In recent years, machine learning (ML) has been proven to be a very powerful method in medical fields [10–13]. ML is a field of artificial intelligence, which mainly challenges big data and high dimensional data. The most prominent area of research which has seen rapid growth is in the field of diagnostics and prognosis [14–18]. ML, as a kind of classical prediction model, has good predictive performance [19]. By self-learning from big data, ML can produce a stable model that can predict the outcome of another dataset [20]. ML has been increasingly used also in the field of HF research [21,22]. HF is a significant health problem in PD patients worldwide. In the United States, the annual mortality rate of such patients is as high as 20.7%, and the median morbidity hospitalization is two times per year [23]. In this study, ML algorithm was used to build a model to predict the risk factors of HF and all-cause death in PD patients. Early diagnosis, early treatment, improve the quality of life.

Materials and methods

Study population

This study included patients who underwent PD catheterization and continuous ambulatory peritoneal dialysis (CAPD) in the Department of Nephrology, Fujian Provincial Hospital from January 2010 to December 2016. All adults aged ≧18 years. Patients were considered eligible for study inclusion when they had been on CAPD treatment for 3 months or more. Exclusion criteria included patients with underlying malignancy, pregnancy, severe mental illness, severe lung disease, severe heart disease (NYHA III–IV) or congenital heart disease, active stage of autoimmune disease requires large dose of glucocorticoid and immunosuppressive therapy, missing data >10%. In total, 1200 PD patients were enrolled in the study. Six patients with underlying malignancy, four patients with severe lung disease, 27 patients with severe heart disease (NYHA III–IV), and one patient with active stage of autoimmune disease requires large dose of glucocorticoid and immunosuppressive therapy and 18 patients had >10% missing data were excluded. One thousand one hundred and forty-four patients were included in this study. The participants were followed until February 2021. Forty patients transferred to hemodialysis, 23 patients received kidney transplantation, and 75 patients lost follow-up. The final analysis included 1006 participants. The participants were randomly assigned to development set and external validation cohort. The development set were 606 participants. The external validation cohort included 400 participants. The work flow of the patients’ inclusion procedure is presented in Suppl. Figure 1. This study was approved by the Fujian Provincial Hospital ethics committee as an exempt study with a waiver of informed consent, allowing a retrospective review of medical records.

Data set

The data were obtained from the electronic medical records system and the laboratory information management system of the Fujian Provincial Hospital. All the data were collected for routine patient management with no additional data input required for the modeling. Clinical data of eligible patients were extracted and aggregated into a data tables for use by the ML models.

The endpoints

The endpoints were defined as HF hospitalization and all-cause death. HF is a clinical syndrome characterized by a range of symptoms (dyspnea, limited physical activity, and edema) and signs (elevated jugular vein pressure, pulmonary congestion), usually caused by a structural or functional disease of the heart that results in ventricular filling and/or impaired ejection capacity. HF is classified according to New York Heart Association (NYHA) functional class. The primary end point was HF hospitalization, NYHA functional class III–IV. The secondary end point was all-cause death.

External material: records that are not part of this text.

-- pv_equiv track=rewrite | github.com/posl/comment_recommendation | script/mod_gen/4_time/zh/251_B/7.py | get_good_int
-- ===== SOURCE A (Python) =====
-- def get_good_int(N,W,A):
--     A.sort()
--     B = [0]
--     for i in range(N):
--         for j in range(i,N):
--             for k in range(j,N):
--                 B.append(A[i]+A[j]+A[k])
--     B = list(set(B))
--     B.sort()
--     C = []
--     for i in B:
--         if i <= W:
--             C.append(i)
--     return len(C)
-- ===== SOURCE B (Python) =====
-- def get_good_int(N, W, A):
--     """Count the distinct achievable sums that are at most W, where the
--     achievable sums are 0 (picking nothing) together with every sum of three
--     elements picked with repetition from the N smallest entries of A.
--     Sorts A in place."""
--     A.sort()
--     vals = {A[i] for i in range(N)}
--     pairs = {x + y for x in vals for y in vals}
--     good = {0} | {p + z for p in pairs for z in vals}
--     return sum(1 for s in good if s <= W)
-- ===== Notes on version B (the rewrite author's own statement) =====
-- stated objective: alternative
-- what changed: Replaces the triple nested index loop that appends every ordered-index triple sum to one big list (then dedups and sorts it) with staged sumsets over the distinct values (values, pairwise sumset, triple sumset plus the empty sum 0), counting members <= W directly without the final sort; Pre_ excludes only N > len(A), where A raises IndexError.
import Mathlib
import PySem

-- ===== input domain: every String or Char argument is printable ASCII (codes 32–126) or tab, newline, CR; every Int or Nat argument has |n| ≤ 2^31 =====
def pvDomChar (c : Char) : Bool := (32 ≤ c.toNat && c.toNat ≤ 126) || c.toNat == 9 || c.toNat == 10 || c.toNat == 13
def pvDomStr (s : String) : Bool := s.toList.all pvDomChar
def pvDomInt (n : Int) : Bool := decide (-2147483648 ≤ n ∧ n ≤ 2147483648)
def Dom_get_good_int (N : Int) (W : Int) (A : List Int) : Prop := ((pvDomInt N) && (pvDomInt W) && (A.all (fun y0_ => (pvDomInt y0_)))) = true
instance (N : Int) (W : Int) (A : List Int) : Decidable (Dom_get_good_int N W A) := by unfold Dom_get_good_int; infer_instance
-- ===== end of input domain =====

-- B replaces A's triple nested index loop (collecting all ordered-index triple sums into one
-- list, dedup, sort, filter) with staged sumsets over the distinct values (alternative
-- decomposition, same worst-case cost); equivalence is about the RETURN value
-- (both sort A in place in Python).

-- ===== PORT A =====
-- A[i] is ported as pyGetD with default 0: exact under Pre_ (every loop index is in range).
def get_good_int (N : Int) (W : Int) (A : List Int) : Int :=
  let As := PySem.List.sorted A (fun x => x) false
  let B := (PySem.List.pyRange 0 N 1).foldl (fun acc i =>
      (PySem.List.pyRange i N 1).foldl (fun acc j =>
        (PySem.List.pyRange j N 1).foldl (fun acc k =>
          acc ++ [PySem.List.pyGetD As i 0 + PySem.List.pyGetD As j 0 + PySem.List.pyGetD As k 0])
          acc) acc) [0]
  let B2 := PySem.List.sorted (PySem.Set.ofList B) (fun x => x) false
  let C := B2.foldl (fun acc i => if i ≤ W then acc ++ [i] else acc) ([] : List Int)
  (C.length : Int)

-- ===== PORT B =====
def get_good_int_alt (N : Int) (W : Int) (A : List Int) : Int :=
  let As := PySem.List.sorted A (fun x => x) false
  let vals := PySem.Set.ofList ((PySem.List.pyRange 0 N 1).map (fun i => PySem.List.pyGetD As i 0))
  let pairs := PySem.Set.ofList (vals.flatMap (fun x => vals.map (fun y => x + y)))
  let good := PySem.Set.union (PySem.Set.ofList [(0 : Int)])
      (pairs.flatMap (fun p => vals.map (fun z => p + z)))
  good.foldl (fun acc s => if s ≤ W then acc + 1 else acc) (0 : Int)

-- ===== PRECONDITION & SPEC =====
-- A raises IndexError as soon as N exceeds len(A); Pre_ excludes exactly those inputs.
def Pre_get_good_int (N : Int) (W : Int) (A : List Int) : Prop := N ≤ (A.length : Int)
instance (N : Int) (W : Int) (A : List Int) : Decidable (Pre_get_good_int N W A) := by
  unfold Pre_get_good_int; infer_instance
def pvWitness_get_good_int : Int × Int × List Int := (2, 5, [1, 2])

def Spec_get_good_int (N : Int) (W : Int) (A : List Int) (out : Int) : Prop := out = get_good_int_alt N W A
instance (N : Int) (W : Int) (A : List Int) (out : Int) : Decidable (Spec_get_good_int N W A out) := by unfold Spec_get_good_int; infer_instance

-- ===== CLAIM (what is proved, stated in full; the proofs are below) =====
def Claim_equal_get_good_int : Prop := ∀ (N : Int) (W : Int) (A : List Int), Dom_get_good_int N W A → Pre_get_good_int N W A → Spec_get_good_int N W A (get_good_int N W A)

-- ===== LEMMAS AND PROOFS =====

theorem pv_mem_take_iff {l : List Int} {n : Nat} {a : Int} :
    a ∈ l.take n ↔ ∃ p : Nat, ∃ hp : p < l.length, p < n ∧ l[p] = a := by
  rw [List.mem_take_iff_getElem]
  constructor
  · rintro ⟨i, hi, hv⟩
    exact ⟨i, by omega, by omega, hv⟩
  · rintro ⟨p, hp, hpn, hv⟩
    exact ⟨p, by omega, hv⟩

theorem pv_sort3 {g : Int → Int} {N : Int} {p q r : Int}
    (hp : 0 ≤ p ∧ p < N) (hq : 0 ≤ q ∧ q < N) (hr : 0 ≤ r ∧ r < N) :
    ∃ i j k : Int, 0 ≤ i ∧ i ≤ j ∧ j ≤ k ∧ k < N ∧ g i + g j + g k = g p + g q + g r := by
  rcases le_total p q with h1 | h1 <;> rcases le_total q r with h2 | h2 <;>
    rcases le_total p r with h3 | h3
  · exact ⟨p, q, r, by omega, by omega, by omega, by omega, rfl⟩
  · exact ⟨p, q, r, by omega, by omega, by omega, by omega, rfl⟩
  · exact ⟨p, r, q, by omega, by omega, by omega, by omega, by ring⟩
  · exact ⟨r, p, q, by omega, by omega, by omega, by omega, by ring⟩
  · exact ⟨q, p, r, by omega, by omega, by omega, by omega, by ring⟩
  · exact ⟨q, r, p, by omega, by omega, by omega, by omega, by ring⟩
  · exact ⟨r, p, q, by omega, by omega, by omega, by omega, by ring⟩
  · exact ⟨r, q, p, by omega, by omega, by omega, by omega, by ring⟩

theorem pv_g_mem_take (As : List Int) (N i : Int) (hN : N ≤ (As.length : Int))
    (h1 : 0 ≤ i) (h2 : i < N) : PySem.List.pyGetD As i 0 ∈ As.take N.toNat := by
  rw [PySem.List.pyGetD_eq_getElem As 0 h1 (by omega)]
  exact pv_mem_take_iff.2 ⟨i.toNat, by omega, by omega, rfl⟩

theorem pv_core (As : List Int) (N : Int) (hN : N ≤ (As.length : Int)) (x : Int) :
    (∃ i, (0 ≤ i ∧ i < N) ∧ ∃ j, (i ≤ j ∧ j < N) ∧ ∃ k, (j ≤ k ∧ k < N) ∧
       x = PySem.List.pyGetD As i 0 + PySem.List.pyGetD As j 0 + PySem.List.pyGetD As k 0)
    ↔ (∃ a ∈ As.take N.toNat, ∃ b ∈ As.take N.toNat, ∃ c ∈ As.take N.toNat, x = a + b + c) := by
  constructor
  · rintro ⟨i, ⟨hi0, hiN⟩, j, ⟨hij, hjN⟩, k, ⟨hjk, hkN⟩, rfl⟩
    exact ⟨_, pv_g_mem_take As N i hN hi0 hiN, _, pv_g_mem_take As N j hN (by omega) hjN,
           _, pv_g_mem_take As N k hN (by omega) hkN, rfl⟩
  · rintro ⟨a, ha, b, hb, c, hc, rfl⟩
    obtain ⟨pa, hpa, hpan, rfl⟩ := pv_mem_take_iff.1 ha
    obtain ⟨pb, hpb, hpbn, rfl⟩ := pv_mem_take_iff.1 hb
    obtain ⟨pc, hpc, hpcn, rfl⟩ := pv_mem_take_iff.1 hc
    have ga : PySem.List.pyGetD As (pa : Int) 0 = As[pa] := by
      rw [PySem.List.pyGetD_eq_getElem As 0 (by omega) (by omega)]; simp
    have gb : PySem.List.pyGetD As (pb : Int) 0 = As[pb] := by
      rw [PySem.List.pyGetD_eq_getElem As 0 (by omega) (by omega)]; simp
    have gc : PySem.List.pyGetD As (pc : Int) 0 = As[pc] := by
      rw [PySem.List.pyGetD_eq_getElem As 0 (by omega) (by omega)]; simp
    obtain ⟨i, j, k, hi0, hij, hjk, hkN, hsum⟩ :=
      pv_sort3 (g := fun t => PySem.List.pyGetD As t 0) (N := N) (p := (pa : Int)) (q := (pb : Int))
        (r := (pc : Int)) ⟨by omega, by omega⟩ ⟨by omega, by omega⟩ ⟨by omega, by omega⟩
    refine ⟨i, ⟨hi0, by omega⟩, j, ⟨hij, by omega⟩, k, ⟨hjk, hkN⟩, ?_⟩
    rw [hsum, ga, gb, gc]

theorem pv_count_foldl (l : List Int) (W : Int) (acc : Int) :
    l.foldl (fun acc s => if s ≤ W then acc + 1 else acc) acc
      = acc + ((l.filter (fun s => decide (s ≤ W))).length : Int) := by
  induction l generalizing acc with
  | nil => simp
  | cons x xs ih =>
    simp only [List.foldl_cons, List.filter_cons]
    by_cases h : x ≤ W
    · simp [h, ih]; omega
    · simp [h, ih]

theorem pv_main (N W : Int) (A : List Int) (hPre : N ≤ (A.length : Int)) :
    get_good_int N W A = get_good_int_alt N W A := by
  unfold get_good_int get_good_int_alt
  simp only [PySem.List.foldl_append_singleton_eq_map, PySem.List.foldl_append_eq_flatMap,
    PySem.List.foldl_append_ite_eq_filter, List.nil_append]
  set As := PySem.List.sorted A (fun x => x) false with hAs
  have hlen : As.length = A.length := (PySem.List.sorted_perm A _ _).length_eq
  set Bl := ([0] ++ (PySem.List.pyRange 0 N 1).flatMap (fun i =>
      (PySem.List.pyRange i N 1).flatMap (fun j =>
        (PySem.List.pyRange j N 1).map (fun k =>
          PySem.List.pyGetD As i 0 + PySem.List.pyGetD As j 0 + PySem.List.pyGetD As k 0)))) with hBl
  set vals := PySem.Set.ofList ((PySem.List.pyRange 0 N 1).map (fun i => PySem.List.pyGetD As i 0)) with hvals
  set pairs := PySem.Set.ofList (vals.flatMap (fun x => vals.map (fun y => x + y))) with hpairs
  set good := PySem.Set.union (PySem.Set.ofList [(0 : Int)])
      (pairs.flatMap (fun p => vals.map (fun z => p + z))) with hgood
  set B2 := PySem.List.sorted (PySem.Set.ofList Bl) (fun x => x) false with hB2
  have hmemv : ∀ x : Int, x ∈ vals ↔ x ∈ As.take N.toNat := by
    intro x
    rw [hvals, PySem.Set.mem_ofList, List.mem_map]
    constructor
    · rintro ⟨i, hi, rfl⟩
      rw [PySem.List.mem_pyRange_one] at hi
      exact pv_g_mem_take As N i (by omega) hi.1 hi.2
    · intro hx
      obtain ⟨p, hp, hpn, rfl⟩ := pv_mem_take_iff.1 hx
      refine ⟨(p : Int), PySem.List.mem_pyRange_one.2 ⟨by omega, by omega⟩, ?_⟩
      rw [PySem.List.pyGetD_eq_getElem As 0 (by omega) (by omega)]; simp
  have hmem : ∀ x : Int, x ∈ B2 ↔ x ∈ good := by
    intro x
    rw [hB2, PySem.List.mem_sorted, PySem.Set.mem_ofList, hgood, PySem.Set.mem_union,
        PySem.Set.mem_ofList, hBl]
    simp only [List.mem_append, List.mem_flatMap, List.mem_map, List.mem_singleton,
      PySem.List.mem_pyRange_one]
    have hmemp : ∀ p : Int, p ∈ pairs ↔
        ∃ a ∈ As.take N.toNat, ∃ b ∈ As.take N.toNat, p = a + b := by
      intro p
      rw [hpairs, PySem.Set.mem_ofList]
      simp only [List.mem_flatMap, List.mem_map]
      constructor
      · rintro ⟨a, ha, b, hb, rfl⟩
        exact ⟨a, (hmemv a).1 ha, b, (hmemv b).1 hb, rfl⟩
      · rintro ⟨a, ha, b, hb, rfl⟩
        exact ⟨a, (hmemv a).2 ha, b, (hmemv b).2 hb, rfl⟩
    apply or_congr
    · simp
    · -- sums side
      constructor
      · rintro ⟨i, ⟨hi0, hiN⟩, j, ⟨hij, hjN⟩, k, ⟨hjk, hkN⟩, rfl⟩
        have := (pv_core As N (by omega) _).1
          ⟨i, ⟨hi0, hiN⟩, j, ⟨hij, hjN⟩, k, ⟨hjk, hkN⟩, rfl⟩
        obtain ⟨a, ha, b, hb, c, hc, heq⟩ := this
        exact ⟨a + b, (hmemp _).2 ⟨a, ha, b, hb, rfl⟩, c, (hmemv c).2 hc, heq.symm⟩
      · rintro ⟨p, hp, c, hc, rfl⟩
        obtain ⟨a, ha, b, hb, rfl⟩ := (hmemp p).1 hp
        obtain ⟨i, ⟨hi0, hiN⟩, j, ⟨hij, hjN⟩, k, ⟨hjk, hkN⟩, heq⟩ :=
          (pv_core As N (by omega) (a + b + c)).2
            ⟨a, ha, b, hb, c, (hmemv c).1 hc, rfl⟩
        exact ⟨i, ⟨hi0, hiN⟩, j, ⟨hij, hjN⟩, k, ⟨hjk, hkN⟩, heq.symm⟩
  have hnd1 : B2.Nodup := ((PySem.List.sorted_perm _ _ _).nodup_iff).2 (PySem.Set.nodup_ofList Bl)
  have hnd2 : good.Nodup := PySem.Set.nodup_union _ _ (PySem.Set.nodup_ofList _)
  have hperm : B2.Perm good := (List.perm_ext_iff_of_nodup hnd1 hnd2).2 hmem
  rw [pv_count_foldl, (hperm.filter _).length_eq]
  simp

-- ===== VERDICT =====
theorem get_good_int_spec : Claim_equal_get_good_int := by
  intro N W A _ hPre
  unfold Pre_get_good_int at hPre
  unfold Spec_get_good_int
  exact pv_main N W A hPre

Diagnostic criteria for HF [24]: (1) dyspnea, fatigue, or decreased activity endurance; (2) signs of fluid retention (pulmonary congestion and lower limb swelling): such as elevated jugular venous pressure, wet rales at the bottom of lung; (3) abnormal cardiac structure and/or function in echocardiography and pulmonary edema indicated by imaging. (4) The symptoms, signs, and imaging manifestations of the above patients were relieved by intensive dialysis, which included increasing the dialysis dose or using high concentration peritoneal dialysate. Physicians choose intensive dialysis according to the patient’s peritoneal function and the degree of HF.

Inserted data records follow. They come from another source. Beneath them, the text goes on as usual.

-- pv_equiv track=rewrite | github.com/Chonapatcc/Clean-Data | bro.py | onlyeng
-- ===== SOURCE A (Python) =====
-- def remove_parenthesis(string):
--     string = string.strip("(")
--     string = string.strip(")")
--     return string
--
-- def replace_parenthesis(string):
--     string = string.replace('(','')
--     string =string.replace(')','')
--     return string
--
-- def remove_spaces(string):
--     string = string.strip()
--     return string
--
-- def onlyeng(string):
--     emp=[]
--     lst = string.split()
--     ch1 = string.startswith('Phra')
--     for val in lst:
--         if(ch1):
--             val = remove_spaces(val)
--         else:
--             val = remove_spaces(val)
--             val = remove_parenthesis(val)
--             val = replace_parenthesis(val)
--         emp.append(val)
--     string = ' '.join(emp)
--     return string
-- ===== SOURCE B (Python) =====
-- def onlyeng(string):
--     drop = not string.startswith('Phra')
--     out = []
--     in_token = False
--     first = True
--     for ch in string:
--         if ch.isspace():
--             in_token = False
--         else:
--             if not in_token:
--                 if not first:
--                     out.append(' ')
--                 first = False
--                 in_token = True
--             if drop and (ch == '(' or ch == ')'):
--                 continue
--             out.append(ch)
--     return ''.join(out)
-- ===== Notes on version B (the rewrite author's own statement) =====
-- stated objective: alternative
-- what changed: Replaces A's split-into-tokens / per-token strip-and-replace / join pipeline with a single character-level state machine over the raw string (flags: inside-a-token, first-token) that emits output characters and separators in one pass and never builds a token list.
import Mathlib
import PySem

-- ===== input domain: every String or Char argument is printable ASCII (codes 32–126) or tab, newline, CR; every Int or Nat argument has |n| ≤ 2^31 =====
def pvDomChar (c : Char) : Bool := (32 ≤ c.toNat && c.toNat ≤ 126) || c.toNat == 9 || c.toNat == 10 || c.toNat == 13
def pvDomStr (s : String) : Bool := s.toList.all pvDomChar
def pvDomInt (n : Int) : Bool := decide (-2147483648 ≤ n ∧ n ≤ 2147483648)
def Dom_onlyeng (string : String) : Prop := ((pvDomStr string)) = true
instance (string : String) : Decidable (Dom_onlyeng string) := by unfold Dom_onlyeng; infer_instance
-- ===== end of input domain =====

-- B is a single character-level state machine over the raw string (one pass, no token list),
-- instead of A's split / per-token strip-parens-replace loop / join pipeline (objective: alternative).


-- ===== PORT A =====
def remove_parenthesis (string : String) : String :=
  let string := PySem.Str.stripChars string "("
  let string := PySem.Str.stripChars string ")"
  string

def replace_parenthesis (string : String) : String :=
  let string := PySem.Str.replace string "(" ""
  let string := PySem.Str.replace string ")" ""
  string

def remove_spaces (string : String) : String :=
  PySem.Str.strip string

def onlyeng (string : String) : String :=
  let emp : List String := []
  let lst := PySem.Str.split₀ string
  let ch1 := PySem.Str.startswith string "Phra"
  let emp := lst.foldl (fun emp val =>
    if ch1 then
      emp ++ [remove_spaces val]
    else
      emp ++ [replace_parenthesis (remove_parenthesis (remove_spaces val))]) emp
  PySem.Str.join " " emp

-- ===== PORT B =====
-- B's loop body: one step of the character scan; state = (out, in_token, first)
def pvStep (drop : Bool) (s : List Char × Bool × Bool) (ch : Char) : List Char × Bool × Bool :=
  let out := s.1
  let in_token := s.2.1
  let first := s.2.2
  if PySem.Chars.isspace ch then (out, false, first)
  else
    let out := if in_token then out else (if first then out else out ++ [' '])
    let first := if in_token then first else false
    if drop && (ch == '(' || ch == ')') then (out, true, first)
    else (out ++ [ch], true, first)

-- one left-to-right pass; ''.join(out) = String.ofList
def onlyeng_alt (string : String) : String :=
  let drop := !(PySem.Str.startswith string "Phra")
  let st := string.toList.foldl (pvStep drop) ([], false, true)
  String.ofList st.1

-- ===== PRECONDITION & SPEC =====
def Spec_onlyeng (string : String) (out : String) : Prop := out = onlyeng_alt string
instance (string : String) (out : String) : Decidable (Spec_onlyeng string out) := by unfold Spec_onlyeng; infer_instance

-- ===== CLAIM (what is proved, stated in full; the proofs are below) =====
def Claim_equal_onlyeng : Prop := ∀ (string : String), Dom_onlyeng string → Spec_onlyeng string (onlyeng string)

-- ===== LEMMAS AND PROOFS =====

def pvKeep (drop : Bool) (c : Char) : Bool := !(drop && (c == '(' || c == ')'))

-- what the scan emits from `rest`, given flags (in_token, first)
def pvE (drop : Bool) : List Char → Bool → Bool → List Char
  | [], _, _ => []
  | c :: r, it, fi =>
    if PySem.Chars.isspace c then pvE drop r false fi
    else
      (if it then [] else (if fi then [] else [' ']))
        ++ (if pvKeep drop c then [c] else []) ++ pvE drop r true (if it then fi else false)

theorem pv_foldl_step (drop : Bool) (rest : List Char) :
    ∀ (out : List Char) (it fi : Bool),
      (rest.foldl (pvStep drop) (out, it, fi)).1 = out ++ pvE drop rest it fi := by
  induction rest with
  | nil => intro out it fi; simp [pvE]
  | cons c r ih =>
    intro out it fi
    simp only [List.foldl_cons, pvE]
    by_cases hsp : PySem.Chars.isspace c = true
    · simp [pvStep, hsp, ih]
    · have hk' : (drop && (c == '(' || c == ')')) = !(pvKeep drop c) := by
        simp [pvKeep]
      by_cases hk : pvKeep drop c = true <;>
        cases it <;> cases fi <;> simp [pvStep, hsp, hk', hk, ih]

theorem pv_go_acc (rest : List Char) :
    ∀ (cur : List Char) (acc : List (List Char)),
      PySem.Chars.split₀.go rest cur acc = acc.reverse ++ PySem.Chars.split₀.go rest cur [] := by
  induction rest with
  | nil =>
    intro cur acc
    simp only [PySem.Chars.split₀.go]
    split <;> simp
  | cons c r ih =>
    intro cur acc
    simp only [PySem.Chars.split₀.go]
    split
    · split
      · exact ih [] acc
      · rw [ih [] (cur.reverse :: acc), ih [] [cur.reverse]]
        simp
    · exact ih (c :: cur) acc

theorem pv_go_ne_nil (rest : List Char) :
    ∀ (cur : List Char), cur ≠ [] → PySem.Chars.split₀.go rest cur [] ≠ [] := by
  induction rest with
  | nil =>
    intro cur hc
    simp only [PySem.Chars.split₀.go]
    simp [List.isEmpty_iff, hc]
  | cons c r ih =>
    intro cur hc
    simp only [PySem.Chars.split₀.go]
    split
    · rw [if_neg (by simp [List.isEmpty_iff, hc]), pv_go_acc]
      simp
    · exact ih (c :: cur) (by simp)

Dyspnea and fatigue were measured using four-point and five-point exertion scales recorded respectively by the investigator [25]. The investigator quantified the severity of lung congestion by Congestion Score Index (CSI) [26,27] and assessed the degree of peripheral edema at baseline [28].The above symptoms, signs, and imaging scoring systems were also used to evaluate the remission of HF. The details of scales of dyspnea, fatigue, and lung congestion, peripheral edema are shown in the Suppl. Data.

Candidate variables

For each of the variable, selection was clinical routine data. In total, 113 patient characteristics (including demographics, comorbidities, vital signs, laboratory characteristics, electrocardiogram, echocardiogram, digital radiography, and therapy) were collected as variable candidates by medical record. Variables with >10% missing data were excluded, and removed variables with a correlation coefficient >0.5. Finally, the study analyzed 96 variables. Missing data <10% were imputed using a random forest (RF) imputation.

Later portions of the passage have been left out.